━━━━━ Data supplied ━━━━━
-- pv_equiv track=rewrite | github.com/Lingxianwen/NeuPRE | DynPRE-raw/DynPRE/DynPRE.py | get_diff_without_rand
-- ===== SOURCE A (Python) =====
-- from typing import Dict, List, Optional, Tuple
--
-- def get_diff_without_rand(
--     s1, s2, exclude_ranges: List[Tuple]
-- ) -> List:  # Ensure s1 and s2 are of the same length
--     no_zero_index = []
--     original_diff = [a ^ b for (a, b) in zip(s1, s2)]
--     for i, c in enumerate(original_diff):
--         if c != 0:
--             flag = False
--             for r in exclude_ranges:
--                 if r[0] <= i <= r[1]:
--                     flag = True
--                     break
--             if not flag:
--                 no_zero_index.append(i)
--     return no_zero_index
-- ===== SOURCE B (Python) =====
-- def get_diff_without_rand(s1, s2, exclude_ranges):
--     # Precompute the excluded index set once (clamped to [0, n)), then one scan.
--     n = min(len(s1), len(s2))
--     excluded = set()
--     for r in exclude_ranges:
--         excluded.update(range(max(r[0], 0), min(r[1], n - 1) + 1))
--     return [i for i in range(n) if s1[i] != s2[i] and i not in excluded]
-- ===== Notes on version B (the rewrite author's own statement) =====
-- stated objective: faster
-- what changed: B precomputes the set of excluded indices once (each range clamped to the valid index window) and then emits differing indices in a single scan with O(1) set-membership tests, instead of rescanning the whole exclude-range list for every differing index.
-- outside the precondition, e.g. on get_diff_without_rand([0], [0], [()]): A returns [], B raises IndexError
import Mathlib
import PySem

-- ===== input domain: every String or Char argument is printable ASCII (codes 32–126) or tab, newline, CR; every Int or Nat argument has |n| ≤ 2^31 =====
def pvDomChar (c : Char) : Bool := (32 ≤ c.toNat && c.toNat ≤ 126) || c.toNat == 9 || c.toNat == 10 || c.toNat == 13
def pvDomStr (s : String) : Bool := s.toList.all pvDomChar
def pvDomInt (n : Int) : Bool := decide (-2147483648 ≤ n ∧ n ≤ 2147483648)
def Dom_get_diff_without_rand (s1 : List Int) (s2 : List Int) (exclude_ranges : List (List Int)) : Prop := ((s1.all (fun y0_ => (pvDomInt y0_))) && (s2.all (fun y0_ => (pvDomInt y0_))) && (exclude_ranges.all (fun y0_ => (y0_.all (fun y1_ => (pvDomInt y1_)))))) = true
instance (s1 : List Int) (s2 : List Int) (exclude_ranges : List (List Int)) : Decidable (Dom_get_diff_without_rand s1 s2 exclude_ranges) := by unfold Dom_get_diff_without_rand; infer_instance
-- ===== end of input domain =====

-- B precomputes the set of excluded indices once (clamped to the valid index window) and then
-- filters index range in one pass, instead of rescanning all exclude ranges for every differing index.


-- ===== PORT A =====
def get_diff_without_rand (s1 : List Int) (s2 : List Int) (exclude_ranges : List (List Int)) : List Int :=
  let original_diff := (s1.zip s2).map (fun p => Int.xor p.1 p.2)
  (PySem.List.enumerate original_diff).foldl
    (fun acc ic =>
      if ic.2 ≠ 0 then
        if exclude_ranges.any
            (fun r => decide (PySem.List.pyGetD r 0 0 ≤ ic.1) && decide (ic.1 ≤ PySem.List.pyGetD r 1 0)) then
          acc
        else acc ++ [ic.1]
      else acc) []

-- ===== PORT B =====
def get_diff_without_rand_alt (s1 : List Int) (s2 : List Int) (exclude_ranges : List (List Int)) : List Int :=
  let n : Int := min s1.length s2.length
  let excluded : PySem.Set Int :=
    exclude_ranges.foldl
      (fun s r =>
        PySem.Set.update s
          (PySem.List.pyRange (max (PySem.List.pyGetD r 0 0) 0)
            (min (PySem.List.pyGetD r 1 0) (n - 1) + 1) 1))
      PySem.Set.empty
  (PySem.List.pyRange 0 n 1).filter
    (fun i => (PySem.List.pyGetD s1 i 0 != PySem.List.pyGetD s2 i 0) && !(PySem.Set.contains excluded i))

-- ===== PRECONDITION & SPEC =====
-- Pre_ excludes inputs containing an exclude range with fewer than two entries: A raises
-- IndexError there as soon as some differing index consults it (and B always raises there).
def Pre_get_diff_without_rand (s1 : List Int) (s2 : List Int) (exclude_ranges : List (List Int)) : Prop :=
  ∀ r ∈ exclude_ranges, 2 ≤ r.length
instance (s1 : List Int) (s2 : List Int) (exclude_ranges : List (List Int)) : Decidable (Pre_get_diff_without_rand s1 s2 exclude_ranges) := by unfold Pre_get_diff_without_rand; infer_instance

def pvWitness_get_diff_without_rand : List Int × List Int × List (List Int) :=
  ([1, 2, 3], [1, 3, 7], [[0, 1]])

def Spec_get_diff_without_rand (s1 : List Int) (s2 : List Int) (exclude_ranges : List (List Int)) (out : List Int) : Prop := out = get_diff_without_rand_alt s1 s2 exclude_ranges
instance (s1 : List Int) (s2 : List Int) (exclude_ranges : List (List Int)) (out : List Int) : Decidable (Spec_get_diff_without_rand s1 s2 exclude_ranges out) := by unfold Spec_get_diff_without_rand; infer_instance

-- ===== CLAIM (what is proved, stated in full; the proofs are below) =====
def Claim_equal_get_diff_without_rand : Prop := ∀ (s1 : List Int) (s2 : List Int) (exclude_ranges : List (List Int)), Dom_get_diff_without_rand s1 s2 exclude_ranges → Pre_get_diff_without_rand s1 s2 exclude_ranges → Spec_get_diff_without_rand s1 s2 exclude_ranges (get_diff_without_rand s1 s2 exclude_ranges)

-- ===== LEMMAS AND PROOFS =====

theorem int_xor_eq_zero_iff (a b : Int) : Int.xor a b = 0 ↔ a = b := by
  cases a <;> cases b <;>
    simp [Int.xor, Nat.xor_eq_zero_iff, Int.negSucc_eq] <;>
    constructor <;> intro h <;> omega

theorem mem_foldl_update {α β : Type} [BEq α] [LawfulBEq α]
    (l : List β) (g : β → List α) (s : PySem.Set α) (y : α) :
    y ∈ l.foldl (fun s r => PySem.Set.update s (g r)) s ↔ y ∈ s ∨ ∃ r ∈ l, y ∈ g r := by
  induction l generalizing s with
  | nil => simp
  | cons r l ih =>
    simp only [List.foldl_cons, ih, PySem.Set.mem_update, List.mem_cons]
    aesop

theorem get_diff_without_rand_spec : Claim_equal_get_diff_without_rand := by
  intro s1 s2 ex _ hpre
  unfold Spec_get_diff_without_rand get_diff_without_rand get_diff_without_rand_alt
  simp only []
  set diff := (s1.zip s2).map (fun p => Int.xor p.1 p.2) with hdiff
  have hlen : (diff.length : Int) = min (s1.length : Int) (s2.length : Int) := by
    simp [hdiff, List.length_zip]
  rw [PySem.List.enumerate_eq_map_pyRange (d := 0), List.foldl_map]
  have hbody :
      (fun (acc : List Int) (j : Int) =>
        if (PySem.List.pyGetD diff j 0) ≠ 0 then
          if ex.any (fun r => decide (PySem.List.pyGetD r 0 0 ≤ j) && decide (j ≤ PySem.List.pyGetD r 1 0)) then
            acc
          else acc ++ [j]
        else acc)
      = (fun acc j =>
          if ((PySem.List.pyGetD diff j 0) ≠ 0 ∧
              ¬ (ex.any (fun r => decide (PySem.List.pyGetD r 0 0 ≤ j) && decide (j ≤ PySem.List.pyGetD r 1 0)) = true)) then
            acc ++ [j]
          else acc) := by
    funext acc j
    split_ifs <;> tauto
  rw [hbody, PySem.List.foldl_append_ite_eq_filter]
  rw [List.nil_append]
  simp only [PySem.List.len_eq]
  rw [hlen]
  apply List.filter_congr
  intro i hi
  have hmem := (PySem.List.mem_pyRange_one).1 hi
  obtain ⟨h0i, hin⟩ := hmem
  have h1 : i < (s1.length : Int) := lt_of_lt_of_le hin (by omega)
  have h2 : i < (s2.length : Int) := lt_of_lt_of_le hin (by omega)
  have hd : i < (diff.length : Int) := by omega
  -- the diff test
  have hget1 : PySem.List.pyGetD s1 i 0 = s1[i.toNat]'(by omega) :=
    PySem.List.pyGetD_eq_getElem s1 0 h0i h1
  have hget2 : PySem.List.pyGetD s2 i 0 = s2[i.toNat]'(by omega) :=
    PySem.List.pyGetD_eq_getElem s2 0 h0i h2
  have hgetd : PySem.List.pyGetD diff i 0 = diff[i.toNat]'(by omega) :=
    PySem.List.pyGetD_eq_getElem diff 0 h0i hd
  have hdiffi : diff[i.toNat]'(by omega) =
      Int.xor (s1[i.toNat]'(by omega)) (s2[i.toNat]'(by omega)) := by
    simp [hdiff]
  -- the exclusion test
  have hexcl :
      (PySem.Set.contains
        (ex.foldl (fun s r => PySem.Set.update s
          (PySem.List.pyRange (max (PySem.List.pyGetD r 0 0) 0)
            (min (PySem.List.pyGetD r 1 0) (min (s1.length : Int) (s2.length : Int) - 1) + 1) 1))
          PySem.Set.empty) i) =
      (ex.any (fun r => decide (PySem.List.pyGetD r 0 0 ≤ i) && decide (i ≤ PySem.List.pyGetD r 1 0))) := by
    rw [Bool.eq_iff_iff]
    rw [PySem.Set.contains_iff]
    rw [mem_foldl_update]
    simp only [PySem.Set.empty, List.not_mem_nil, false_or, List.any_eq_true,
      PySem.List.mem_pyRange_one, Bool.and_eq_true, decide_eq_true_eq]
    constructor
    · rintro ⟨r, hr, hlo, hhi⟩
      exact ⟨r, hr, by omega, by omega⟩
    · rintro ⟨r, hr, hlo, hhi⟩
      exact ⟨r, hr, by omega, by omega⟩
  rw [hexcl]
  cases hany : (ex.any fun r => decide (PySem.List.pyGetD r 0 0 ≤ i) && decide (i ≤ PySem.List.pyGetD r 1 0)) <;>
    simp [hgetd, hdiffi, hget1, hget2, int_xor_eq_zero_iff, bne]
  rw [Bool.eq_iff_iff]; simp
━━━━━
Assigned task
Whenever the word "pvDomInt" shows up in a line of the entries, list that line.

Solution for this problem
def pvDomInt (n : Int) : Bool := decide (-2147483648 ≤ n ∧ n ≤ 2147483648)
def Dom_get_diff_without_rand (s1 : List Int) (s2 : List Int) (exclude_ranges : List (List Int)) : Prop := ((s1.all (fun y0_ => (pvDomInt y0_))) && (s2.all (fun y0_ => (pvDomInt y0_))) && (exclude_ranges.all (fun y0_ => (y0_.all (fun y1_ => (pvDomInt y1_)))))) = true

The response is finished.